To demonstrate the effectiveness of genetic-algorithm-optimized sampling sequences, we conduct an ablation study comparing our GA-based approach against fixed sampling ratios. This experiment aims to show that simply using fixed sampling ratios is not effective and that finding optimal sampling sequences through genetic algorithms is necessary for superior performance. The fixed sampling methods represent our selective sampling approach with static ratios, where the top percentile of experiences are consistently selected throughout training without optimization. Unlike our proposed GA-based method, which finds optimal sampling sequences, these fixed approaches maintain constant sampling percentages regardless of training dynamics.

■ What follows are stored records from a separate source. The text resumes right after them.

-- pv_equiv track=rewrite | github.com/AFSD-Gurza-Giulia/Proiecte-facultate-personal | Laborator 3.py | calculeaza_rest_optim
-- ===== SOURCE A (Python) =====
-- def calculeaza_rest_optim(rest, bancnote):
--
--     inf = float('inf')
--     dp = [inf] * (rest + 1)
--     dp[0] = 0
--     bancnote_folosite = [0] * (rest + 1)
--
--     bancnote_sortate = sorted(bancnote, key=lambda x: x['valoare'], reverse=True)
--
--     for i in range(1, rest + 1):
--         for bancnota in bancnote_sortate:
--             valoare = bancnota['valoare']
--             stoc = bancnota['stoc']
--
--             if valoare <= i and stoc > 0 and dp[i - valoare] != inf and dp[i - valoare] + 1 < dp[i]:
--                 dp[i] = dp[i - valoare] + 1
--                 bancnote_folosite[i] = valoare
--
--     if dp[rest] == inf:
--         return None
--
--     solutie = []
--     suma_ramasa = rest
--
--     while suma_ramasa > 0:
--         bancnota_folosita = bancnote_folosite[suma_ramasa]
--         solutie.append(bancnota_folosita)
--         suma_ramasa -= bancnota_folosita
--
--     numarare_bancnote = {}
--     for b in solutie:
--         if b not in numarare_bancnote:
--             numarare_bancnote[b] = 0
--         numarare_bancnote[b] += 1
--
--     for valoare, cantitate in numarare_bancnote.items():
--         gasit = False
--         for bancnota in bancnote:
--             if bancnota['valoare'] == valoare:
--                 if bancnota['stoc'] < cantitate:
--                     return None
--                 gasit = True
--                 break
--         if not gasit:
--             return None
--
--     return solutie
-- ===== SOURCE B (Python) =====
-- def calculeaza_rest_optim(rest, bancnote):
--     # distinct positive in-stock denominations, largest first (largest wins discovery ties)
--     vals = []
--     for b in sorted(bancnote, key=lambda x: x['valoare'], reverse=True):
--         v = b['valoare']
--         if v >= 1 and b['stoc'] > 0 and v not in vals:
--             vals.append(v)
--
--     # BFS over amounts: layer m = amounts payable with m banknotes; record the
--     # banknote used at first discovery (scanning vals descending, so largest claims ties)
--     choice = {0: 0}
--     frontier = [0]
--     while frontier:
--         new = []
--         for v in vals:
--             for j in frontier:
--                 i = j + v
--                 if i <= rest and i not in choice:
--                     choice[i] = v
--                     new.append(i)
--         frontier = new
--
--     if rest not in choice:
--         return None
--
--     solutie = []
--     i = rest
--     while i > 0:
--         v = choice[i]
--         solutie.append(v)
--         i -= v
--
--     for v in set(solutie):
--         b = next((x for x in bancnote if x['valoare'] == v), None)
--         if b is None or b['stoc'] < solutie.count(v):
--             return None
--     return solutie
-- ===== Notes on version B (the rewrite author's own statement) =====
-- stated objective: alternative
-- what changed: B replaces A's bottom-up dp-over-amounts array sweep by a breadth-first search over reachable amounts in layers (layer m = amounts payable with m banknotes), recording at first discovery the banknote used (scanning distinct in-stock denominations descending so the largest claims ties, matching A's strict-improvement tie-break), then follows the recorded choices back and validates each distinct used value with a first-match lookup and solutie.count instead of A's counting dict plus flag-and-break nested scan.
-- outside the precondition, e.g. on calculeaza_rest_optim(0, [{'valoare': 1}]): A returns [], B raises KeyError
import Mathlib
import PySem

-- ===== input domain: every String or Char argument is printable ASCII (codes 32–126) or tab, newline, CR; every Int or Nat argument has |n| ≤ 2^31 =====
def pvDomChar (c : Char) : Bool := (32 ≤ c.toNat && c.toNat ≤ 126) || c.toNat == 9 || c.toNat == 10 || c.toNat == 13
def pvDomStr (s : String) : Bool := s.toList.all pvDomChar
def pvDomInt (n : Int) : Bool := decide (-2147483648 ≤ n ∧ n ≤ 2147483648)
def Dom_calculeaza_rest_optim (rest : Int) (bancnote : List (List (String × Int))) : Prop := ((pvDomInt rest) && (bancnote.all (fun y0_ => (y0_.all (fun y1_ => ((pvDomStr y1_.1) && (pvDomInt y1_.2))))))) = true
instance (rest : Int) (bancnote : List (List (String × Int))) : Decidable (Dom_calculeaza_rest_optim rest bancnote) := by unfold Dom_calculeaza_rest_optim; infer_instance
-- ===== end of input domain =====

-- B replaces A's bottom-up dp sweep over amounts by a breadth-first search in layers
-- (layer m = amounts payable with m banknotes), recording the banknote used at first
-- discovery; same return value (objective: alternative).

-- ===== PORT A =====
-- b['valoare'] / b['stoc'] (first-match dict lookup; KeyError excluded by Pre_)
def pvVal (b : List (String × Int)) : Int := ((PySem.Dict.mk b).get? "valoare").getD 0
def pvStoc (b : List (String × Int)) : Int := ((PySem.Dict.mk b).get? "stoc").getD 0

-- dp entries are `Option Int`: `none` is A's float('inf'); this is `dp[i-valoare] + 1 < dp[i]`
def pvLtInf (x : Int) (cur : Option Int) : Bool :=
  match cur with
  | none => true
  | some y => decide (x < y)

-- the body of A's inner `for bancnota in bancnote_sortate` loop at amount i
def pvStepA (i : Int) (st : List (Option Int) × List Int) (b : List (String × Int)) :
    List (Option Int) × List Int :=
  let valoare := pvVal b
  let stoc := pvStoc b
  if valoare ≤ i ∧ 0 < stoc then
    match PySem.List.pyGetD st.1 (i - valoare) none with  -- dp[i - valoare]; in range under Pre_
    | some c =>
      if pvLtInf (c + 1) (PySem.List.pyGetD st.1 i none) then
        (PySem.List.pySetD st.1 i (some (c + 1)), PySem.List.pySetD st.2 i valoare)
      else st
    | none => st
  else st

-- `while suma_ramasa > 0`; fuel rest+1 suffices under Pre_ (each step subtracts a value ≥ 1)
def pvReconA : Nat → List Int → Int → List Int → List Int
  | 0, _, _, acc => acc
  | fuel+1, fol, suma, acc =>
    if 0 < suma then
      let v := PySem.List.pyGetD fol suma 0
      pvReconA fuel fol (suma - v) (acc ++ [v])
    else acc

-- A's validation: outer loop over numarare.items(), inner `for bancnota in bancnote` with break
def pvCheckA : List (Int × Int) → List (List (String × Int)) → Bool
  | [], _ => true
  | (valoare, cant) :: items, bancnote =>
    match bancnote.find? (fun b => pvVal b == valoare) with  -- inner for + break: first match
    | some b => if pvStoc b < cant then false else pvCheckA items bancnote
    | none => false  -- gasit stays False

def calculeaza_rest_optim (rest : Int) (bancnote : List (List (String × Int))) : Option (List Int) :=
  let dp0 : List (Option Int) :=
    PySem.List.pySetD (List.replicate (rest + 1).toNat (none : Option Int)) 0 (some 0)
  let fol0 : List Int := List.replicate (rest + 1).toNat 0
  let sortate := PySem.List.sorted bancnote (fun x => pvVal x) true
  let st := (PySem.List.pyRange 1 (rest + 1) 1).foldl
      (fun st i => sortate.foldl (pvStepA i) st) (dp0, fol0)
  match PySem.List.pyGetD st.1 rest none with
  | none => none
  | some _ =>
    let solutie := pvReconA (rest.toNat + 1) st.2 rest []
    let numarare := solutie.foldl (fun d v =>
      let d' := if d.contains v then d else d.insert v 0
      d'.insert v (d'.getD v 0 + 1)) (PySem.Dict.empty : PySem.Dict Int Int)
    if pvCheckA numarare.items bancnote then some solutie else none

-- ===== PORT B =====
-- distinct positive in-stock denominations, largest first
def pvValsB (bancnote : List (List (String × Int))) : List Int :=
  (PySem.List.sorted bancnote (fun x => pvVal x) true).foldl (fun vs b =>
    if 1 ≤ pvVal b ∧ 0 < pvStoc b ∧ pvVal b ∉ vs then vs ++ [pvVal b] else vs) []

-- one denomination's pass of a BFS layer: `for j in frontier: i = j + v; if i <= rest and i not in choice: …`
def pvExpand (rest : Int) (frontier : List Int) (st : PySem.Dict Int Int × List Int)
    (v : Int) : PySem.Dict Int Int × List Int :=
  frontier.foldl (fun st j =>
    if j + v ≤ rest ∧ ¬ st.1.contains (j + v) then
      (st.1.insert (j + v) v, st.2 ++ [j + v])
    else st) st

-- `while frontier:` — fuel rest+2 suffices: each nonempty layer discovers a fresh amount in [0, rest]
def pvBFS : Nat → Int → List Int → PySem.Dict Int Int → List Int → PySem.Dict Int Int
  | 0, _, _, choice, _ => choice
  | fuel+1, rest, vals, choice, frontier =>
    if frontier.isEmpty then choice
    else
      let st := vals.foldl (pvExpand rest frontier) (choice, ([] : List Int))
      pvBFS fuel rest vals st.1 st.2

-- `while i > 0`; Python's choice[i] — the key is always present on the followed path
def pvReconAlt : Nat → PySem.Dict Int Int → Int → List Int → List Int
  | 0, _, _, acc => acc
  | fuel+1, choice, i, acc =>
    if 0 < i then
      let v := choice.getD i 0
      pvReconAlt fuel choice (i - v) (acc ++ [v])
    else acc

Table 6. Performance comparison between genetic algorithm and fixed sampling approaches.

Algorithm	Teacher	Student
Fixed—10%	$67.5\pm 6.1$	$61.2\pm 10.9$
Fixed—20%	$65.0\pm 15.1$	$41.3\pm 27.6$
Fixed—30%	$63.3\pm 9.9$	$52.8\pm 14.9$
Fixed—40%	$66.3\pm 12.0$	$58.7\pm 12.4$
Fixed—50%	$61.3\pm 8.7$	$64.4\pm 13.3$
CTDS	$63.3\pm 10.9$	$57.8\pm 13.5$
ES	$\mathbf{69.6}\pm \mathbf{6.0}$	$\mathbf{70.1}\pm \mathbf{9.6}$

presents the results on the SMAC scenario 5m vs. 6m. ES (evolutionary sampling) achieves the highest performance for both teacher (69.6 ± 6.0%) and student (70.1 ± 9.6%) networks. ES consistently shows superior performance compared to all fixed sampling ratios. The results demonstrate that genetic-algorithm-optimized sampling sequences provide superior and more stable performance compared to static fixed ratios. This validates that our approach effectively identifies optimal sampling sequences that fixed-ratio methods cannot achieve.

6. Conclusions

We propose the evolutionary sampling method, a genetic-algorithm-based approach for optimizing selective knowledge distillation in multi-agent reinforcement learning. Our method addresses the key limitations of existing CTDS frameworks through genetic algorithm optimization of sampling strategies. The proposed approach combines genetic algorithms with the CTDS paradigm to discover optimal sampling sequences. Instead of uniform knowledge distillation, our method employs selective sampling that focuses on samples with large Q-value differences between teacher and student models. The genetic algorithm evolves sampling rate chromosomes through tournament selection, uniform crossover, and mutation operations to discover optimal adaptive sampling patterns. Experimental validation demonstrates that our method achieved superior performance compared to baseline CTDE algorithms and the original CTDS framework. Our approach contributes to the multi-agent reinforcement learning field by introducing a novel method for optimizing knowledge distillation processes. The integration of evolutionary computation with CTDS provides a principled framework for addressing sampling strategy optimization problems. Future research directions include exploring larger population sizes and investigating the application of our evolutionary sampling framework to other multi-agent environments.